Peek-a-Boo Price Differences

Peek-a-Boo has been priced around $20 for its entire lifespan. We felt a little guilty charging a full $20 for a version of Peek-a-Boo that does not support the full feature set of Peek-a-Boo ST. We’ve priced the Mac App Store version of Peek-a-Boo at $9.99. I guess here’s how I think about it: 90% of Peek-a-Boo ST for half the price.

But that last 10%. Wow, that can be a doozie, if those features are features that you care about! So if you need the strong-arm tactics of a full-blown unix kill command, then Peek-a-Boo ST is still available downloadable from the Peek-a-Boo web site.

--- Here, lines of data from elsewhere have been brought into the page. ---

-- pv_equiv track=rewrite | github.com/Moushmi-DM-20/DSA-ProblemSolving-Java | Python Interview Questions and Answers/037. Palindrome Date.py | splitDate
-- ===== SOURCE A (Python) =====
-- def splitDate(date):
--     day=month=year = 0
--     resDate = []
--     c = ""
--     count = 0
--     for i in date:
--         if i!="/":
--             c+=i
--         else:
--             if count==0:
--                 day = c
--                 if int(day)<10:
--                     day = '0'+day
--                     resDate.append(day)
--             elif count==1:
--                 month = c
--                 if int(month)<10:
--                     month = '0'+month
--                     resDate.append(month)
--             c=""
--             count+=1
--     year = c
--     if int(year)<1000:
--         year = '0'+year
--         resDate.append(year)
--     return resDate
-- ===== SOURCE B (Python) =====
-- def splitDate(date):
--     parts = date.split('/')
--     resDate = []
--     if len(parts) >= 2 and int(parts[0]) < 10:
--         resDate.append('0' + parts[0])
--     if len(parts) >= 3 and int(parts[1]) < 10:
--         resDate.append('0' + parts[1])
--     if int(parts[-1]) < 1000:
--         resDate.append('0' + parts[-1])
--     return resDate
-- ===== Notes on version B (the rewrite author's own statement) =====
-- stated objective: idiomatic
-- what changed: B tokenizes the whole string once with date.split('/') and reads the day/month/year parts by index (parts[0], parts[1], parts[-1]) under length guards, replacing A's character-by-character accumulator loop with a running '/' counter.
import Mathlib
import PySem

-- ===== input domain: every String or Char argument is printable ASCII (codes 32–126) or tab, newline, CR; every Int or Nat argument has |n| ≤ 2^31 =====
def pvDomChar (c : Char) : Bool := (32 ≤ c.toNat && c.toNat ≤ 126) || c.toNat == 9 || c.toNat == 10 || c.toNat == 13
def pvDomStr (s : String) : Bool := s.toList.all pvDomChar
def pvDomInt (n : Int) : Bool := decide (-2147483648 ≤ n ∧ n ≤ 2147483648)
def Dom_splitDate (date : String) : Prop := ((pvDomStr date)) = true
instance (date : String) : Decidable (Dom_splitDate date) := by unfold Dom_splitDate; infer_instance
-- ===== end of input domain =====

-- B tokenizes once with date.split('/') and reads the three relevant parts by index,
-- instead of A's character-by-character accumulator loop (objective: more idiomatic; same cost).

-- ===== PORT A =====
-- A's for-loop over the characters, as structural recursion over the same state
-- (resDate, current segment c, count of '/' seen); the trailing-year step is the [] case.
-- int(s) is ported as (PySem.Int.ofChars? s).getD 0 — Pre_splitDate excludes the inputs
-- where Python's int() raises ValueError.
def splitDateLoop : List Char → List String → List Char → Nat → List String
  | [], res, c, _count =>
      -- year = c; if int(year) < 1000: append '0'+year
      if (PySem.Int.ofChars? c).getD 0 < 1000 then res ++ [String.ofList ('0' :: c)] else res
  | i :: rest, res, c, count =>
      if i ≠ '/' then splitDateLoop rest res (c ++ [i]) count
      else if count = 0 then
        splitDateLoop rest
          (if (PySem.Int.ofChars? c).getD 0 < 10 then res ++ [String.ofList ('0' :: c)] else res)
          [] (count + 1)
      else if count = 1 then
        splitDateLoop rest
          (if (PySem.Int.ofChars? c).getD 0 < 10 then res ++ [String.ofList ('0' :: c)] else res)
          [] (count + 1)
      else splitDateLoop rest res [] (count + 1)

def splitDate (date : String) : List String := splitDateLoop date.toList [] [] 0

-- ===== PORT B =====
-- date.split('/') for the single-character separator '/' is exactly List.splitOn '/' on the code points.
def splitDate_alt (date : String) : List String :=
  let parts := date.toList.splitOn '/'
  let r1 : List String :=
    if 2 ≤ parts.length ∧ (PySem.Int.ofChars? (parts.getD 0 [])).getD 0 < 10
    then [String.ofList ('0' :: parts.getD 0 [])] else []
  let r2 : List String :=
    if 3 ≤ parts.length ∧ (PySem.Int.ofChars? (parts.getD 1 [])).getD 0 < 10
    then [String.ofList ('0' :: parts.getD 1 [])] else []
  let lastPart := PySem.List.pyGetD parts (-1) []
  let r3 : List String :=
    if (PySem.Int.ofChars? lastPart).getD 0 < 1000 then [String.ofList ('0' :: lastPart)] else []
  r1 ++ r2 ++ r3

-- ===== PRECONDITION & SPEC =====
-- Pre_ excludes exactly the inputs on which Python A raises ValueError: the int() calls A
-- actually performs are int(parts[0]) when there are ≥ 2 '/'-separated parts, int(parts[1])
-- when there are ≥ 3, and int(parts[-1]) always.
def Pre_splitDate (date : String) : Prop :=
  (2 ≤ (date.toList.splitOn '/').length →
    (PySem.Int.ofChars? ((date.toList.splitOn '/').getD 0 [])).isSome = true) ∧
  (3 ≤ (date.toList.splitOn '/').length →
    (PySem.Int.ofChars? ((date.toList.splitOn '/').getD 1 [])).isSome = true) ∧
  (PySem.Int.ofChars? (PySem.List.pyGetD (date.toList.splitOn '/') (-1) [])).isSome = true
instance (date : String) : Decidable (Pre_splitDate date) := by unfold Pre_splitDate; infer_instance

def pvWitness_splitDate : String := "3/12/972"

def Spec_splitDate (date : String) (out : List String) : Prop := out = splitDate_alt date
instance (date : String) (out : List String) : Decidable (Spec_splitDate date out) := by unfold Spec_splitDate; infer_instance

-- ===== CLAIM (what is proved, stated in full; the proofs are below) =====
def Claim_equal_splitDate : Prop := ∀ (date : String), Dom_splitDate date → Pre_splitDate date → Spec_splitDate date (splitDate date)

-- ===== LEMMAS AND PROOFS =====

-- what A appends for a completed segment c when it is the count-th part (count < 2 appends padded single digits)
def pvStage (count : Nat) (c : List Char) : List String :=
  if count ≤ 1 ∧ (PySem.Int.ofChars? c).getD 0 < 10 then [String.ofList ('0' :: c)] else []

-- what A appends for the final (year) segment
def pvYear (c : List Char) : List String :=
  if (PySem.Int.ofChars? c).getD 0 < 1000 then [String.ofList ('0' :: c)] else []

-- A's result as a function of the list of '/'-separated parts and the running count
def pvG : Nat → List (List Char) → List String
  | _, [] => []
  | _, [p] => pvYear p
  | count, p :: q :: rest => pvStage count p ++ pvG (count + 1) (q :: rest)

theorem pvModifyHead_append_nil {α : Type} (t : List (List α)) :
    List.modifyHead (fun x => [] ++ x) t = t := by cases t <;> simp

theorem pvModifyHead_comp {α : Type} (c : List α) (i : α) (t : List (List α)) :
    List.modifyHead (fun x => c ++ x) (List.modifyHead (List.cons i) t)
      = List.modifyHead (fun x => (c ++ [i]) ++ x) t := by
  cases t <;> simp

-- the loop invariant: the loop's value is res ++ (pvG over the parts of the remaining input,
-- with the pending segment c glued onto the first part)
theorem pvLoop_eq (l : List Char) : ∀ (res : List String) (c : List Char) (count : Nat),
    splitDateLoop l res c count
      = res ++ pvG count (List.modifyHead (fun x => c ++ x) (l.splitOn '/')) := by
  induction l with
  | nil =>
      intro res c count
      simp [splitDateLoop, List.splitOn, List.splitOnP_nil, pvG, pvYear]
      split_ifs <;> simp
  | cons i rest ih =>
      intro res c count
      by_cases hi : i = '/'
      · subst hi
        have hsp : ('/' :: rest).splitOn '/' = [] :: rest.splitOn '/' := by
          simp [List.splitOn, List.splitOnP_cons]
        rw [hsp]
        obtain ⟨q, r, hqr⟩ := List.exists_cons_of_ne_nil
          (show List.splitOn '/' rest ≠ [] from List.splitOnP_ne_nil _ _)
        have hmod : List.modifyHead (fun x => c ++ x) ([] :: rest.splitOn '/')
            = c :: rest.splitOn '/' := by simp
        rw [hmod, hqr]
        match count with
        | 0 =>
            have hL : splitDateLoop ('/' :: rest) res c 0
                = splitDateLoop rest
                    (if (PySem.Int.ofChars? c).getD 0 < 10 then res ++ [String.ofList ('0' :: c)] else res)
                    [] 1 := by simp [splitDateLoop]
            rw [hL, ih, hqr, pvModifyHead_append_nil]
            simp only [pvG, pvStage]
            split_ifs <;> simp_all
        | 1 =>
            have hL : splitDateLoop ('/' :: rest) res c 1
                = splitDateLoop rest
                    (if (PySem.Int.ofChars? c).getD 0 < 10 then res ++ [String.ofList ('0' :: c)] else res)
                    [] 2 := by simp [splitDateLoop]
            rw [hL, ih, hqr, pvModifyHead_append_nil]
            simp only [pvG, pvStage]
            split_ifs <;> simp_all
        | (n + 2) =>
            have hL : splitDateLoop ('/' :: rest) res c (n + 2)
                = splitDateLoop rest res [] (n + 3) := by
              simp [splitDateLoop]
            rw [hL, ih, hqr, pvModifyHead_append_nil]
            simp only [pvG, pvStage]
            split_ifs <;> simp_all
      · have hsp : (i :: rest).splitOn '/' = List.modifyHead (List.cons i) (rest.splitOn '/') := by
          simp [List.splitOn, List.splitOnP_cons, hi]
        rw [hsp, pvModifyHead_comp]
        have hL : splitDateLoop (i :: rest) res c count
            = splitDateLoop rest res (c ++ [i]) count := by
          simp [splitDateLoop, hi]
        rw [hL]
        exact ih res (c ++ [i]) count

-- for counts ≥ 2 pvG only keeps the final (year) part
theorem pvG_big : ∀ (ps : List (List Char)) (p : List Char) (count : Nat), 2 ≤ count →
    pvG count (p :: ps) = pvYear ((p :: ps).getLast (by simp)) := by
  intro ps
  induction ps with
  | nil => intro p count _; simp [pvG]
  | cons q r ih =>
      intro p count hc
      have hst : pvStage count p = [] := by
        simp [pvStage]; intro h; omega
      simp only [pvG, hst, List.nil_append]
      rw [ih q (count + 1) (by omega)]
      simp [List.getLast_cons]

-- pvG at count 0 is exactly B's three indexed checks
theorem pvG_zero_eq_alt (date : String) :
    pvG 0 (date.toList.splitOn '/') = splitDate_alt date := by
  obtain ⟨p, ps, hps⟩ := List.exists_cons_of_ne_nil
    (show List.splitOn '/' date.toList ≠ [] from List.splitOnP_ne_nil _ _)
  unfold splitDate_alt
  rw [hps]
  match ps with
  | [] =>
      have h1 : PySem.List.pyGetD [p] (-1) ([] : List Char) = p := by
        simp [PySem.List.pyGetD, PySem.List.pyGet?, PySem.List.pyIdx?]
      simp [pvG, pvYear, h1]
  | [q] =>
      have h2 : PySem.List.pyGetD [p, q] (-1) ([] : List Char) = q := by
        simp [PySem.List.pyGetD, PySem.List.pyGet?, PySem.List.pyIdx?]
      simp only [pvG, pvStage, pvYear, h2]
      split_ifs <;> simp_all <;> omega
  | q :: r :: rs =>
      have hlast : PySem.List.pyGetD (p :: q :: r :: rs) (-1) ([] : List Char)
          = (r :: rs).getLast (by simp) := by
        have := PySem.List.pyGetD_neg_one (p :: q :: r :: rs) ([] : List Char) (by simp)
        rw [this]
        simp [List.getLast_cons]
      simp only [pvG, pvStage]
      rw [pvG_big rs r 2 (by omega)]
      simp only [hlast, pvYear]
      split_ifs <;> simp_all <;> omega

-- ===== VERDICT (by name: the statement is the Claim_ definition above) =====
theorem splitDate_spec : Claim_equal_splitDate := by
  intro date _ _
  unfold Spec_splitDate splitDate
  rw [pvLoop_eq, pvModifyHead_append_nil, pvG_zero_eq_alt]
  simp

Pricing decisions are always an ongoing conversation, though. We may fiddle around in the months and years ahead.

Moving Toward the Future

Maintaining two variants of Peek-a-Boo — especially when their internal architectures differ as much as Peek-a-Boo ST and Peek-a-Boo — is tricky. We may try to merge these products.

One option — and this is me thinking out loud here — would be to have a single variant and a separately-purchasable downloaded component that handles the extra features of Peek-a-Boo ST.

In any case, we’ll be thinking about how best to continue moving Peek-a-Boo forward. Peek-a-Boo has been around for almost twenty years! Figuring out how it fits in with the Mac App Store is a very rewarding chapter in Peek-a-Boo’s story.


What Is Special About Peek-a-Boo?

Peek-a-Boo is Clarkwood Software’s OS X application to watch processes.

There are several factors that we think make Peek-a-Boo special; this blog entry explains some of the decisions behind Peek-a-Boo’s design philosophy and why Peek-a-Boo has been maintained, updated, and used for two decades.

Side Discussion: What is a Process?

Basically a process is a program running on your Mac. When you start up your Mac and begin to work, there are dozens of processes running simultaneously behind the scenes to keep your Mac working.

Each application that you open is another process, and each process may spawn even more.

Use Peek-a-Boo to explore processes

Peek-a-Boo is the most intuitive way to explore what’s happening in the universe of processes on your Mac.

Peek-a-Boo offers a wide choice of ways to help you explore the processes running on Mac OS X; you can choose between watching overall system behavior in a variety of windows, or zooming in to scrutinize individual process behavior.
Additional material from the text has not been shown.